Policy lever · linguistic-resource allocation

A clean ★-bill trigger here would shift UNESCO / European Language Resources Association (ELRA) data-allocation cycles, Common Voice / Masakhane / SEACrowd / AmericasNLP rolling-refresh priorities, and vendor low-resource-language road-maps (NLLB-300 / Aya-Expanse 200+ / Apertus). Material — would reorganize multilingual-data investment for the next cycle — but not a binding-regulation lever. Cousin to Spacetime_Discreteness's funding-allocation lever rather than Factorization's NIST PQC migration lever.

§03Verification methodology — v0.2 LOCKED, Stage 3.5 queue pending

The ledger v0.2 LOCKED before the cross-ledger Stage 3.5 verification rule was established (2026-05-15). The lock criteria (classifier benchmark + watch-list ≥30 + falsification protocol ≥10 + author-activity panel + boxed declaration) were satisfied at lock time. The 299-paper corpus has not yet been independently arXiv-ID + abstract verified at the priority ★-bill candidate pool.

Stage 3.5 verification queue · 2026-05-15

The "★ HOLDS empty" claim is provisional pending Stage 3.5. Priority pool of ~30 ★-bill candidate IDs (10 per ★ bill) plus 20 sweep-health spotchecks dispatching against arxiv-API. The methodology lesson from sibling ledgers applies: Robotics_Embodied and RL-from-Rewards checked-source failures, plus Spacetime_Discreteness priority-pool source-ID failures.
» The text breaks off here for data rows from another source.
-- pv_equiv track=rewrite | github.com/tomohart-001/sprint2-3dextrusion | services/council_service.py | _determine_zone_key
-- ===== SOURCE A (Python) =====
-- from typing import Dict, Any, Optional, List
--
-- def _determine_zone_key(zoning: str, council_data: Dict) -> str:
--     """Determine the best matching zone key from available zones"""
--     zoning_lower = zoning.lower()
--
--     if zoning_lower in council_data:
--         return zoning_lower
--
--     # Pattern matching for common zone types
--     if any(term in zoning_lower for term in ['mixed', 'medium', 'urban']):
--         for zone in ['mixed_housing_urban', 'medium_density', 'mixed_housing_suburban']:
--             if zone in council_data:
--                 return zone
--
--     if 'terraced' in zoning_lower or 'apartment' in zoning_lower:
--         if 'terraced_housing_apartment' in council_data:
--             return 'terraced_housing_apartment'
--
--     return 'residential'
-- ===== SOURCE B (Python) =====
-- def _determine_zone_key(zoning: str, council_data) -> str:
--     """Determine the best matching zone key from available zones"""
--     zoning_lower = zoning.lower()
--
--     # Priority list of acceptable zones, best first; then one pass over the
--     # council data keeping the best (lowest) rank seen.
--     wanted = [zoning_lower]
--     if any(t in zoning_lower for t in ('mixed', 'medium', 'urban')):
--         wanted += ['mixed_housing_urban', 'medium_density', 'mixed_housing_suburban']
--     if 'terraced' in zoning_lower or 'apartment' in zoning_lower:
--         wanted.append('terraced_housing_apartment')
--
--     best = len(wanted)
--     for key in council_data:
--         try:
--             best = min(best, wanted.index(key))
--         except ValueError:
--             pass
--     return wanted[best] if best < len(wanted) else 'residential'
-- ===== Notes on version B (the rewrite author's own statement) =====
-- stated objective: alternative
-- what changed: B first builds a priority list of acceptable zones (exact match, then the triggered rules' candidates), then makes a single pass over the council data keeping the best (lowest) rank seen, instead of A's per-candidate membership scans of the dict.
import Mathlib
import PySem

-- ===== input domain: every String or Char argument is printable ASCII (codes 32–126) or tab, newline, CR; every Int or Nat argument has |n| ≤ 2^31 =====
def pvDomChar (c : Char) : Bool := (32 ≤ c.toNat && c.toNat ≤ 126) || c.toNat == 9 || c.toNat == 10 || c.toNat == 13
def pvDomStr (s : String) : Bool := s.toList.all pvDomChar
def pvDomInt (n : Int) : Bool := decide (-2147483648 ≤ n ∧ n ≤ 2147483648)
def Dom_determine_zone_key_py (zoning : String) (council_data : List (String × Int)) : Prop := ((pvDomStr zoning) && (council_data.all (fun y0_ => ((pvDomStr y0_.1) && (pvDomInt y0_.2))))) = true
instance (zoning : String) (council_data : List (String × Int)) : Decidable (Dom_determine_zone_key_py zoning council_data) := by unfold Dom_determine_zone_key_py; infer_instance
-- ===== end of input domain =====

-- B builds a priority list of acceptable zones and takes the best-ranked council key in one pass (alternative traversal); return values identical.
-- ===== PORT A =====
def determine_zone_key_py (zoning : String) (council_data : List (String × Int)) : String :=
  let zl := PySem.Str.lower zoning
  if council_data.any (fun p => p.1 == zl) then zl
  else
    let step2 :=
      if ["mixed", "medium", "urban"].any (fun t => PySem.Str.isIn t zl) then
        if council_data.any (fun p => p.1 == "mixed_housing_urban") then some "mixed_housing_urban"
        else if council_data.any (fun p => p.1 == "medium_density") then some "medium_density"
        else if council_data.any (fun p => p.1 == "mixed_housing_suburban") then some "mixed_housing_suburban"
        else none
      else none
    match step2 with
    | some z => z
    | none =>
      if (PySem.Str.isIn "terraced" zl || PySem.Str.isIn "apartment" zl)
          && council_data.any (fun p => p.1 == "terraced_housing_apartment")
      then "terraced_housing_apartment" else "residential"

-- ===== PORT B =====
-- the try/except body of B's loop: best = min(best, wanted.index(key)), a missing key leaves best unchanged
def pvRank (wanted : List String) (b : Nat) (key : String) : Nat :=
  match PySem.List.index? wanted key with
  | some i => min b i
  | none => b

def determine_zone_key_py_alt (zoning : String) (council_data : List (String × Int)) : String :=
  let zl := PySem.Str.lower zoning
  let wanted := [zl]
    ++ (if ["mixed", "medium", "urban"].any (fun t => PySem.Str.isIn t zl) then
          ["mixed_housing_urban", "medium_density", "mixed_housing_suburban"] else [])
    ++ (if PySem.Str.isIn "terraced" zl || PySem.Str.isIn "apartment" zl then
          ["terraced_housing_apartment"] else [])
  let best := council_data.foldl (fun b p => pvRank wanted b p.1) wanted.length
  wanted.getD best "residential"

-- ===== PRECONDITION & SPEC =====
def Spec_determine_zone_key_py (zoning : String) (council_data : List (String × Int)) (out : String) : Prop := out = determine_zone_key_py_alt zoning council_data
instance (zoning : String) (council_data : List (String × Int)) (out : String) : Decidable (Spec_determine_zone_key_py zoning council_data out) := by unfold Spec_determine_zone_key_py; infer_instance

-- ===== CLAIM (what is proved, stated in full; the proofs are below) =====
def Claim_equal_determine_zone_key_py : Prop := ∀ (zoning : String) (council_data : List (String × Int)), Dom_determine_zone_key_py zoning council_data → Spec_determine_zone_key_py zoning council_data (determine_zone_key_py zoning council_data)

-- ===== LEMMAS AND PROOFS =====
-- "first zone of the priority list present among the council keys, else residential"
def pvFirstFound (cd : List (String × Int)) : List String → String
  | [] => "residential"
  | z :: rest => if cd.any (fun p => p.1 == z) then z else pvFirstFound cd rest

theorem pvFold_nil_wanted (cd : List (String × Int)) (b : Nat) :
    cd.foldl (fun b p => pvRank [] b p.1) b = b := by
  induction cd generalizing b with
  | nil => rfl
  | cons p t ih => simp [List.foldl, pvRank, PySem.List.index?_eq_idxOf?]

theorem pvFold_zero (w : List String) (cd : List (String × Int)) :
    cd.foldl (fun b p => pvRank w b p.1) 0 = 0 := by
  induction cd with
  | nil => rfl
  | cons p t ih =>
    have : pvRank w 0 p.1 = 0 := by
      unfold pvRank; cases PySem.List.index? w p.1 <;> simp
    simp [List.foldl, this, ih]

theorem pvFold_cons (z : String) (w : List String) (cd : List (String × Int)) (b : Nat) :
    cd.foldl (fun b p => pvRank (z :: w) b p.1) (b + 1) =
      if cd.any (fun p => p.1 == z) then 0
      else cd.foldl (fun b p => pvRank w b p.1) b + 1 := by
  induction cd generalizing b with
  | nil => rfl
  | cons p t ih =>
    by_cases hz : p.1 = z
    · have h1 : pvRank (z :: w) (b + 1) p.1 = 0 := by
        unfold pvRank
        rw [hz, PySem.List.index?_cons_self]
        simp
      have hany : ((p :: t).any fun q => q.1 == z) = true := by simp [hz]
      simp only [List.foldl_cons, h1, hany, if_true, pvFold_zero]
    · have h2 : pvRank (z :: w) (b + 1) p.1 = pvRank w b p.1 + 1 := by
        unfold pvRank
        rw [PySem.List.index?_cons_of_ne w (Ne.symm hz)]
        cases PySem.List.index? w p.1 <;> simp [Nat.succ_min_succ]
      have hne : (p.1 == z) = false := by simp [hz]
      simp only [List.foldl_cons, List.any_cons, hne, Bool.false_or, h2]
      exact ih (pvRank w b p.1)

theorem pvFold_firstFound (w : List String) (cd : List (String × Int)) :
    w.getD (cd.foldl (fun b p => pvRank w b p.1) w.length) "residential" = pvFirstFound cd w := by
  induction w with
  | nil => simp [pvFold_nil_wanted, pvFirstFound]
  | cons z rest ih =>
    show (z :: rest).getD (cd.foldl (fun b p => pvRank (z :: rest) b p.1) (rest.length + 1)) "residential" = _
    rw [pvFold_cons]
    unfold pvFirstFound
    split_ifs with h
    · simp
    · simpa using ih

-- ===== VERDICT (by name: the statement is the Claim_ definition above) =====
theorem determine_zone_key_py_spec : Claim_equal_determine_zone_key_py := by
  intro zoning council_data _
  unfold Spec_determine_zone_key_py determine_zone_key_py determine_zone_key_py_alt
  rw [pvFold_firstFound]
  simp only [List.any_cons, List.any_nil]
  split_ifs <;> simp_all [pvFirstFound]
Expected outcome here: a non-trivial hallucination rate that requires charitable substitution from cited author corpora.

The empty-space hypothesis is less sensitive to typical source-ID errors: closure mechanisms here are structural (low-resource parity is gated by sample-density disclosure, cross-script gated by tokenizer fertility, universal Flores coverage gated by training-data uniformity), not contingent on individual paper IDs. Even after charitable substitution, no real-paper substitute is expected to trigger Bills 4 / 7 / 10 cleanly — every substitute pays M2 or M4.
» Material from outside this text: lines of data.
-- pv_equiv track=rewrite | github.com/devakowakou/adventofcode | day12/solution.py | placement_bitmask
-- ===== SOURCE A (Python) =====
-- def placement_bitmask(cells, w, h, top, left):
--     """
--     Given normalized cells (list of (r,c)), board width w and height h,
--     and top,left placement, return integer bitmask with bits set for occupied cells.
--     Bit indexing: row-major: bit index = r * w + c
--     """
--     mask = 0
--     for r, c in cells:
--         rr = top + r
--         cc = left + c
--         if rr < 0 or rr >= h or cc < 0 or cc >= w:
--             return None
--         idx = rr * w + cc
--         mask |= (1 << idx)
--     return mask
-- ===== SOURCE B (Python) =====
-- def placement_bitmask(cells, w, h, top, left):
--     """Bounds checked once via extrema (min/max); the mask is then an arithmetic
--     sum of powers of two over the DISTINCT translated indices (no bitwise ops)."""
--     if not cells:
--         return 0
--     rows = [top + r for r, c in cells]
--     cols = [left + c for r, c in cells]
--     if min(rows) < 0 or max(rows) >= h or min(cols) < 0 or max(cols) >= w:
--         return None
--     return sum(2 ** i for i in {rr * w + cc for rr, cc in zip(rows, cols)})
-- ===== Notes on version B (the rewrite author's own statement) =====
-- stated objective: alternative
-- what changed: B replaces A's fused per-cell check-and-OR loop by a different algorithm: bounds are validated once via the extrema (min/max) of the translated row and column lists, and the mask is then computed arithmetically as the sum of 2**i over the SET of distinct translated indices (no bitwise operations, duplicate-safe because duplicates are removed before summing).
import Mathlib
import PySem

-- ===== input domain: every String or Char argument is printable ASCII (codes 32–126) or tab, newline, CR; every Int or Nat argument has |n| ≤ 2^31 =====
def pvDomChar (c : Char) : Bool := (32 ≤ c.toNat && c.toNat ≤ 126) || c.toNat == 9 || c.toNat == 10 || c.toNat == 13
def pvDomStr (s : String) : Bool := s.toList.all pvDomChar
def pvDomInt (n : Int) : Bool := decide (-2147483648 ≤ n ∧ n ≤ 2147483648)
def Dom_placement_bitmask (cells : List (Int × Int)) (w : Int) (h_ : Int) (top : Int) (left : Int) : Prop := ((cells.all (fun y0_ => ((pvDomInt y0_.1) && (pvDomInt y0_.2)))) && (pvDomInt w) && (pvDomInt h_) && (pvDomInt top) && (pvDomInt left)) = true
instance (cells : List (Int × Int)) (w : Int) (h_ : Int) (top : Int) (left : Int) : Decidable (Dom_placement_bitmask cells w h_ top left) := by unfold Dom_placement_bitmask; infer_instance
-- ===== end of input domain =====

-- B validates via extrema (min/max of translated rows/cols) and builds the mask as an
-- arithmetic sum of powers of two over the DISTINCT indices instead of A's fused
-- accumulate-and-bail OR loop; alternative algorithm, same asymptotic cost.


-- ===== PORT A =====
-- mask-accumulating loop with early None on the first out-of-bounds cell (A's fused loop)
def pvGoA (w h_ top left : Int) : List (Int × Int) → Int → Option Int
  | [], mask => some mask
  | (r, c) :: rest, mask =>
    let rr := top + r
    let cc := left + c
    if rr < 0 ∨ rr ≥ h_ ∨ cc < 0 ∨ cc ≥ w then none
    else pvGoA w h_ top left rest (PySem.Int.bor mask ((1 : Int) <<< (rr * w + cc).toNat))

def placement_bitmask (cells : List (Int × Int)) (w : Int) (h_ : Int) (top : Int) (left : Int) : Option Int :=
  pvGoA w h_ top left cells 0

-- ===== PORT B =====
-- B: guard the empty board, validate via min/max of the translated rows and columns,
-- then sum 2^i over the set of distinct indices (Python: sum(2**i for i in {...})).
def placement_bitmask_alt (cells : List (Int × Int)) (w : Int) (h_ : Int) (top : Int) (left : Int) : Option Int :=
  if cells = [] then some 0
  else
    let rows := cells.map fun rc => top + rc.1
    let cols := cells.map fun rc => left + rc.2
    match PySem.List.min? rows (fun x => x), PySem.List.max? rows (fun x => x),
          PySem.List.min? cols (fun x => x), PySem.List.max? cols (fun x => x) with
    | some mnr, some mxr, some mnc, some mxc =>
        if mnr < 0 ∨ mxr ≥ h_ ∨ mnc < 0 ∨ mxc ≥ w then none
        else some (((PySem.Set.ofList ((rows.zip cols).map fun p => p.1 * w + p.2)).map
                      fun i => (2 : Int) ^ i.toNat).sum)
    | _, _, _, _ => none  -- unreachable: rows/cols are nonempty, min?/max? are some

-- ===== PRECONDITION & SPEC =====
def Spec_placement_bitmask (cells : List (Int × Int)) (w : Int) (h_ : Int) (top : Int) (left : Int) (out : Option Int) : Prop := out = placement_bitmask_alt cells w h_ top left
instance (cells : List (Int × Int)) (w : Int) (h_ : Int) (top : Int) (left : Int) (out : Option Int) : Decidable (Spec_placement_bitmask cells w h_ top left out) := by unfold Spec_placement_bitmask; infer_instance

-- ===== CLAIM (what is proved, stated in full; the proofs are below) =====
def Claim_equal_placement_bitmask : Prop := ∀ (cells : List (Int × Int)) (w : Int) (h_ : Int) (top : Int) (left : Int), Dom_placement_bitmask cells w h_ top left → Spec_placement_bitmask cells w h_ top left (placement_bitmask cells w h_ top left)

-- ===== LEMMAS AND PROOFS =====

-- carry-free addition of a fresh power of two is bitwise or
theorem pv_disj_add_eq_lor : ∀ (i : Nat) (m : Nat), m.testBit i = false → m + 2^i = m ||| 2^i := by
  intro i
  induction i with
  | zero =>
    intro m h
    have hm : m % 2 = 0 := by simpa [Nat.testBit_zero] using h
    have h1 : (1 : Nat) = Nat.bit true 0 := rfl
    have h2 : m = Nat.bit false (m >>> 1) := by
      conv_lhs => rw [← Nat.bit_testBit_zero_shiftRight_one m]
      simp [h]
    rw [pow_zero, h1]
    conv_lhs => rw [h2]
    conv_rhs => rw [h2]
    rw [Nat.lor_bit]
    simp [Nat.bit, Nat.shiftRight_one]
  | succ i ih =>
    intro m h
    have h2 : m = Nat.bit (m.testBit 0) (m >>> 1) := (Nat.bit_testBit_zero_shiftRight_one m).symm
    have hp : (2^(i+1) : Nat) = Nat.bit false (2^i) := by simp [Nat.bit, pow_succ]; ring
    have ht : (m >>> 1).testBit i = false := by
      rw [Nat.shiftRight_one, ← Nat.testBit_succ]; exact h
    conv_lhs => rw [h2]
    conv_rhs => rw [h2]
    rw [hp, Nat.lor_bit, ← ih _ ht]
    cases hb : m.testBit 0 <;> simp [Nat.bit, Nat.shiftRight_one] <;> ring

-- bits of A's or-accumulating fold: accumulator bits plus membership
theorem pv_testBit_foldl_lor : ∀ (ns : List Nat) (a : Nat) (j : Nat),
    (ns.foldl (fun m i => m ||| 2^i) a).testBit j = (a.testBit j || decide (j ∈ ns)) := by
  intro ns
  induction ns with
  | nil => simp
  | cons i t ih =>
    intro a j
    simp only [List.foldl_cons, ih, Nat.testBit_lor, List.mem_cons]
    by_cases hji : j = i
    · subst hji; simp [Nat.testBit_two_pow_self]
    · simp [Nat.testBit_two_pow_of_ne (fun he => hji he.symm), hji]

-- bits of B's sum of distinct powers of two: membership
theorem pv_testBit_sum_pow : ∀ (S : List Nat), S.Nodup → ∀ (j : Nat),
    ((S.map (fun i => 2^i)).sum).testBit j = decide (j ∈ S) := by
  intro S
  induction S with
  | nil => simp
  | cons i t ih =>
    intro hnd j
    have hit : i ∉ t := (List.nodup_cons.mp hnd).1
    have htn : t.Nodup := (List.nodup_cons.mp hnd).2
    have hfree : ((t.map (fun i => 2^i)).sum).testBit i = false := by
      simpa [hit] using ih htn i
    have : (2:Nat)^i + (t.map (fun i => 2^i)).sum = (t.map (fun i => 2^i)).sum ||| 2^i := by
      rw [Nat.add_comm]; exact pv_disj_add_eq_lor i _ hfree
    simp only [List.map_cons, List.sum_cons, this, Nat.testBit_lor, ih htn, List.mem_cons]
    by_cases hji : j = i
    · subst hji; simp [Nat.testBit_two_pow_self]
    · simp [Nat.testBit_two_pow_of_ne (fun he => hji he.symm), hji]

-- the or-fold over any index list equals the power sum over any nodup list with the same members
theorem pv_fold_eq_sum (ns S : List Nat) (hnd : S.Nodup) (hmem : ∀ j, j ∈ S ↔ j ∈ ns) :
    ns.foldl (fun m i => m ||| 2^i) 0 = (S.map (fun i => 2^i)).sum := by
  apply Nat.eq_of_testBit_eq
  intro j
  rw [pv_testBit_foldl_lor, pv_testBit_sum_pow S hnd, Nat.zero_testBit, Bool.false_or]
  simp [hmem]

-- A's fused loop equals: translate, check any out-of-bounds, else or-fold the bits
theorem pvGoA_eq (w h_ top left : Int) (cells : List (Int × Int)) (mask : Int) :
    pvGoA w h_ top left cells mask =
      (let pts := cells.map (fun rc => (top + rc.1, left + rc.2))
       if pts.any (fun p => decide (p.1 < 0) || decide (p.1 ≥ h_) || decide (p.2 < 0) || decide (p.2 ≥ w)) then
         none
       else
         some (pts.foldl (fun m p => PySem.Int.bor m ((1 : Int) <<< (p.1 * w + p.2).toNat)) mask)) := by
  induction cells generalizing mask with
  | nil => simp [pvGoA]
  | cons hd tl ih =>
    obtain ⟨r, c⟩ := hd
    simp only [pvGoA, List.map_cons, List.any_cons, List.foldl_cons]
    by_cases hb : top + r < 0 ∨ top + r ≥ h_ ∨ left + c < 0 ∨ left + c ≥ w
    · rw [if_pos hb]
      have : (decide (top + r < 0) || decide (top + r ≥ h_) || decide (left + c < 0) ||
          decide (left + c ≥ w)) = true := by
        simpa [decide_eq_true_eq, or_assoc] using hb
      simp [this]
    · rw [if_neg hb]
      have : (decide (top + r < 0) || decide (top + r ≥ h_) || decide (left + c < 0) ||
          decide (left + c ≥ w)) = false := by
        simp only [not_or] at hb
        simp [hb.1, hb.2.1, hb.2.2.1, hb.2.2.2]
      simp only [this, Bool.false_or]
      exact ih _

-- cast the or-fold over nonnegative Int indices down to Nat
theorem pv_foldl_bor_cast (ids : List Int) (h : ∀ i ∈ ids, 0 ≤ i) (a : Nat) :
    ids.foldl (fun (m : Int) (i : Int) => PySem.Int.bor m ((1:Int) <<< i.toNat)) (a : Int)
      = (((ids.map Int.toNat).foldl (fun m n => m ||| 2^n) a : Nat) : Int) := by
  induction ids generalizing a with
  | nil => simp
  | cons i t ih =>
    simp only [List.foldl_cons, List.map_cons]
    have h2 : PySem.Int.bor ((a : Nat) : Int) ((1:Int) <<< i.toNat) = (((a ||| 2^i.toNat : Nat)) : Int) := by
      rw [show (1:Int) <<< i.toNat = ((2^i.toNat : Nat) : Int) by simp [Int.shiftLeft_eq]]
      exact_mod_cast PySem.Int.bor_natCast a (2^i.toNat)
    rw [h2, ih (fun x hx => h x (List.mem_cons_of_mem i hx))]

-- cast the power sum down to Nat
theorem pv_sum_pow_cast (l : List Int) :
    (l.map (fun i => (2:Int) ^ i.toNat)).sum = ((((l.map Int.toNat).map (fun n => 2^n)).sum : Nat) : Int) := by
  induction l with
  | nil => simp
  | cons i t ih =>
    simp only [List.map_cons, List.sum_cons, ih]
    push_cast
    ring

-- ===== VERDICT (by name: the statement is the Claim_ definition above) =====
theorem placement_bitmask_spec : Claim_equal_placement_bitmask := by
  intro cells w h_ top left _
  unfold Spec_placement_bitmask placement_bitmask placement_bitmask_alt
  rw [pvGoA_eq]
  cases cells with
  | nil => simp
  | cons hd tl =>
    simp only [List.cons_ne_nil, if_false]
    rcases hmnr : PySem.List.min? ((hd :: tl).map fun rc => top + rc.1) (fun x => x) with _ | mnr
    · exact absurd ((PySem.List.min?_eq_none_iff _ _).mp hmnr) (by simp)
    rcases hmxr : PySem.List.max? ((hd :: tl).map fun rc => top + rc.1) (fun x => x) with _ | mxr
    · exact absurd ((PySem.List.max?_eq_none_iff _ _).mp hmxr) (by simp)
    rcases hmnc : PySem.List.min? ((hd :: tl).map fun rc => left + rc.2) (fun x => x) with _ | mnc
    · exact absurd ((PySem.List.min?_eq_none_iff _ _).mp hmnc) (by simp)
    rcases hmxc : PySem.List.max? ((hd :: tl).map fun rc => left + rc.2) (fun x => x) with _ | mxc
    · exact absurd ((PySem.List.max?_eq_none_iff _ _).mp hmxc) (by simp)
    simp only [hmnr, hmxr, hmnc, hmxc]
    set pts := (hd :: tl).map (fun rc => (top + rc.1, left + rc.2)) with hpts
    have hrows : (hd :: tl).map (fun rc => top + rc.1) = pts.map Prod.fst := by
      simp [hpts, List.map_map, Function.comp]
    have hcols : (hd :: tl).map (fun rc => left + rc.2) = pts.map Prod.snd := by
      simp [hpts, List.map_map, Function.comp]
    have hzip : ((hd :: tl).map fun rc => top + rc.1).zip ((hd :: tl).map fun rc => left + rc.2) = pts := by
      rw [List.zip_map']
    -- the two out-of-bounds tests agree
    have hcond : (pts.any fun p => decide (p.1 < 0) || decide (p.1 ≥ h_) || decide (p.2 < 0) || decide (p.2 ≥ w)) = true
        ↔ (mnr < 0 ∨ mxr ≥ h_ ∨ mnc < 0 ∨ mxc ≥ w) := by
      constructor
      · intro hany
        obtain ⟨p, hp, hpred⟩ := List.any_eq_true.mp hany
        have hb : p.1 < 0 ∨ p.1 ≥ h_ ∨ p.2 < 0 ∨ p.2 ≥ w := by
          simpa [decide_eq_true_eq, or_assoc] using hpred
        have h1 : p.1 ∈ pts.map Prod.fst := List.mem_map_of_mem hp
        have h2 : p.2 ∈ pts.map Prod.snd := List.mem_map_of_mem hp
        rcases hb with hb | hb | hb | hb
        · exact Or.inl (lt_of_le_of_lt (PySem.List.min?_isMin hmnr _ (hrows ▸ h1)) hb)
        · exact Or.inr (Or.inl (le_trans hb (PySem.List.max?_isMax hmxr _ (hrows ▸ h1))))
        · exact Or.inr (Or.inr (Or.inl (lt_of_le_of_lt (PySem.List.min?_isMin hmnc _ (hcols ▸ h2)) hb)))
        · exact Or.inr (Or.inr (Or.inr (le_trans hb (PySem.List.max?_isMax hmxc _ (hcols ▸ h2)))))
      · intro hc
        apply List.any_eq_true.mpr
        rcases hc with hc | hc | hc | hc
        · obtain ⟨p, hp, he⟩ := List.mem_map.mp (hrows ▸ PySem.List.min?_mem hmnr)
          exact ⟨p, hp, by simp [he, hc]⟩
        · obtain ⟨p, hp, he⟩ := List.mem_map.mp (hrows ▸ PySem.List.max?_mem hmxr)
          exact ⟨p, hp, by simp [he, hc]⟩
        · obtain ⟨p, hp, he⟩ := List.mem_map.mp (hcols ▸ PySem.List.min?_mem hmnc)
          exact ⟨p, hp, by simp [he, hc]⟩
        · obtain ⟨p, hp, he⟩ := List.mem_map.mp (hcols ▸ PySem.List.max?_mem hmxc)
          exact ⟨p, hp, by simp [he, hc]⟩
    by_cases hoob : mnr < 0 ∨ mxr ≥ h_ ∨ mnc < 0 ∨ mxc ≥ w
    · rw [if_pos (hcond.mpr hoob), if_pos hoob]
    · rw [if_neg (fun h => hoob (hcond.mp h)), if_neg hoob]
      -- every translated cell is in bounds
      have hin : ∀ p ∈ pts, 0 ≤ p.1 ∧ p.1 < h_ ∧ 0 ≤ p.2 ∧ p.2 < w := by
        intro p hp
        have hfalse : (pts.any fun p => decide (p.1 < 0) || decide (p.1 ≥ h_) || decide (p.2 < 0) || decide (p.2 ≥ w)) = false := by
          rcases hb : (pts.any fun p => decide (p.1 < 0) || decide (p.1 ≥ h_) || decide (p.2 < 0) || decide (p.2 ≥ w)) with _ | _
          · rfl
          · exact absurd (hcond.mp hb) hoob
        have := List.any_eq_false.mp hfalse p hp
        simp at this
        omega
      congr 1
      rw [hzip]
      set ids := pts.map (fun p => p.1 * w + p.2) with hids
      have hnonneg : ∀ i ∈ ids, 0 ≤ i := by
        intro i hi
        obtain ⟨p, hp, he⟩ := List.mem_map.mp hi
        obtain ⟨h1, h2, h3, h4⟩ := hin p hp
        have hw : 0 < w := lt_of_le_of_lt h3 h4
        subst he
        have : 0 ≤ p.1 * w := mul_nonneg h1 (le_of_lt hw)
        omega
      have e1 : pts.foldl (fun m p => PySem.Int.bor m ((1:Int) <<< (p.1 * w + p.2).toNat)) (0:Int)
          = ids.foldl (fun (m : Int) (i : Int) => PySem.Int.bor m ((1:Int) <<< i.toNat)) (0:Int) := by
        rw [hids]; simp only [List.foldl_map]
      have e2 := pv_foldl_bor_cast ids hnonneg 0
      rw [Nat.cast_zero] at e2
      have e3 := pv_sum_pow_cast ((PySem.Set.ofList ids) : List Int)
      rw [e1, e2, e3]
      congr 1
      apply pv_fold_eq_sum
      · apply List.Nodup.map_on
        · intro x hx y hy hxy
          have hx' : 0 ≤ x := hnonneg x ((PySem.Set.mem_ofList _ _).mp hx)
          have hy' : 0 ≤ y := hnonneg y ((PySem.Set.mem_ofList _ _).mp hy)
          omega
        · exact PySem.Set.nodup_ofList ids
      · intro j
        constructor
        · intro hj
          obtain ⟨i, hi, he⟩ := List.mem_map.mp hj
          exact List.mem_map.mpr ⟨i, (PySem.Set.mem_ofList _ _).mp hi, he⟩
        · intro hj
          obtain ⟨i, hi, he⟩ := List.mem_map.mp hj
          exact List.mem_map.mpr ⟨i, (PySem.Set.mem_ofList _ _).mpr hi, he⟩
Cross-ledger methodology rule · v2026-05-15

Independent arXiv-ID + abstract verification before any breach commitment. Driven by the cross-ledger methodology learning of 2026-05-15. Three complementary methodological tools: (1) classifier rule-tightening catches some false breaches; (2) sweep-time arxiv verification catches more; (3) Stage 3.5 catches a different class of residual errors. All three are now mandatory pre-lock conditions for every ledger in the ProjectForty2 collection. This ledger LOCKED v0.2 before the rule was established and is being re-audited.
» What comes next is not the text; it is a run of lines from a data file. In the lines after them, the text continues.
-- pv_equiv track=rewrite | github.com/aarneranta/gf-math | data/100_theorems/translatex.py | unlex
-- ===== SOURCE A (Python) =====
-- def unlex(s):
--     ss = s.split()
--     ss[0] = ss[0].capitalize()
--     for i in range(1, len(ss)):
--         if ss[i][-1] == '.' and ss[(i+1):]:
--             ss[i+1] = ss[i+1].capitalize()
--     r = ' '.join(ss)
--     r = r.replace(' .', '.')
--     r = r.replace(' ,', ',')
--     return r
-- ===== SOURCE B (Python) =====
-- def unlex(s):
--     ss = s.split()
--     out = [ss[0].capitalize()]          # IndexError on whitespace-only input, like A
--     for i in range(1, len(ss)):
--         t = ss[i].capitalize() if i >= 2 and ss[i - 1].endswith('.') else ss[i]
--         if t[0] not in '.,':
--             out.append(' ')
--         out.append(t)
--     return ''.join(out)
-- ===== Notes on version B (the rewrite author's own statement) =====
-- stated objective: alternative
-- what changed: B builds the output in a single left-to-right pass over the tokens (capitalizing a token on the fly when the previous token ends in '.', and prepending a space unless the token starts with '.' or ','), instead of A's four phases: mutate the token list in place, join with spaces, then two global string replaces.
import Mathlib
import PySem

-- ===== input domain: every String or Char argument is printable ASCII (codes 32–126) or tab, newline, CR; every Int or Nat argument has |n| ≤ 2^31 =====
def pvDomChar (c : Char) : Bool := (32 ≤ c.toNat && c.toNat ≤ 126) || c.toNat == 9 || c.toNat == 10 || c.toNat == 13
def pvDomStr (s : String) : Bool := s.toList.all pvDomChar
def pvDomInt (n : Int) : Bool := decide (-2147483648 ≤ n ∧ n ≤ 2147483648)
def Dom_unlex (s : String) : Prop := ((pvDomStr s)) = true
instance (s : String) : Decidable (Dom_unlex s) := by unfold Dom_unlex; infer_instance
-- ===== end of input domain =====

-- B rebuilds the result in one left-to-right pass (capitalize-on-the-fly, space dropped before '.'/',')
-- instead of A's mutate-list + join + two global replaces; objective: alternative decomposition, same cost.

-- ===== PORT A =====

-- str.capitalize(): first char uppercased, rest lowercased (exact on the ASCII domain)
def pvCap : List Char → List Char
  | [] => []
  | c :: cs => PySem.Chars.upperChar c :: PySem.Chars.lower cs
§04Lock conditions and queue

v0.2 LOCKED status (2026-05-15): classifier benchmark satisfied (✓), watch-list ≥30 entries with cadences (✓), falsification protocol ≥10 conditions (F4, F7, F10, F-Drift, F-Saturation, F-Independence, ✓), author-activity panel mapped (NLLB-Team, Cohere-Aya, Conneau, Pires, Kreutzer, Goyal, Costa-jussà, Adelani, MasakhaneNLP, SEACrowd, AmericasNLP, Bender, Joshi, Khanuja, Mistral-Saba, Apertus, ✓), boxed declaration (✓). Stage 3.5 verification queue pending — re-audit under v2026-05-15 cross-ledger rule.

Monthly cadence: vendor system-card revisions + arxiv multilingual-NLP. Quarterly: Stanford HELM-Multilingual, Flores-Plus / AmericasNLP rolling refresh, Masakhane / SEACrowd held-out evaluations. Annual / event-triggered: Common Voice annual data drops, NLLB / Aya-Expanse / Apertus annual updates, METR / AISI multilingual safety audits. Triggered: any vendor frontier model whose multilingual capability claim is reproduced ≤5pp by an independent third-party on full Flores-200; any 2024–2026 paper showing instruction-tuning erodes >15pp of multilingual base-model competence.

The full preprint with sweep-level evidence, paper-by-paper audit ledger, and v0.3 lock conditions will be released as an arXiv preprint after Stage 3.5 verification completes on the priority candidate pool.

Bridge-test status · cross_ledger_bridges B2 two-speed

The 75% rebuttal density on Bill 4 is consistent with B2 (closure-cycle 18mo → 3-4mo) two-speed prediction: low-resource vendor-claim half-life is materially longer than English. Falsification of B2-here requires a 2024–2026 multilingual claim that reaches Bill 4 closure (≥80% of high-resource at ≤500K sentences) AND survives 12-month independent re-check at the same closure threshold without rebuttal. None observed in current corpus.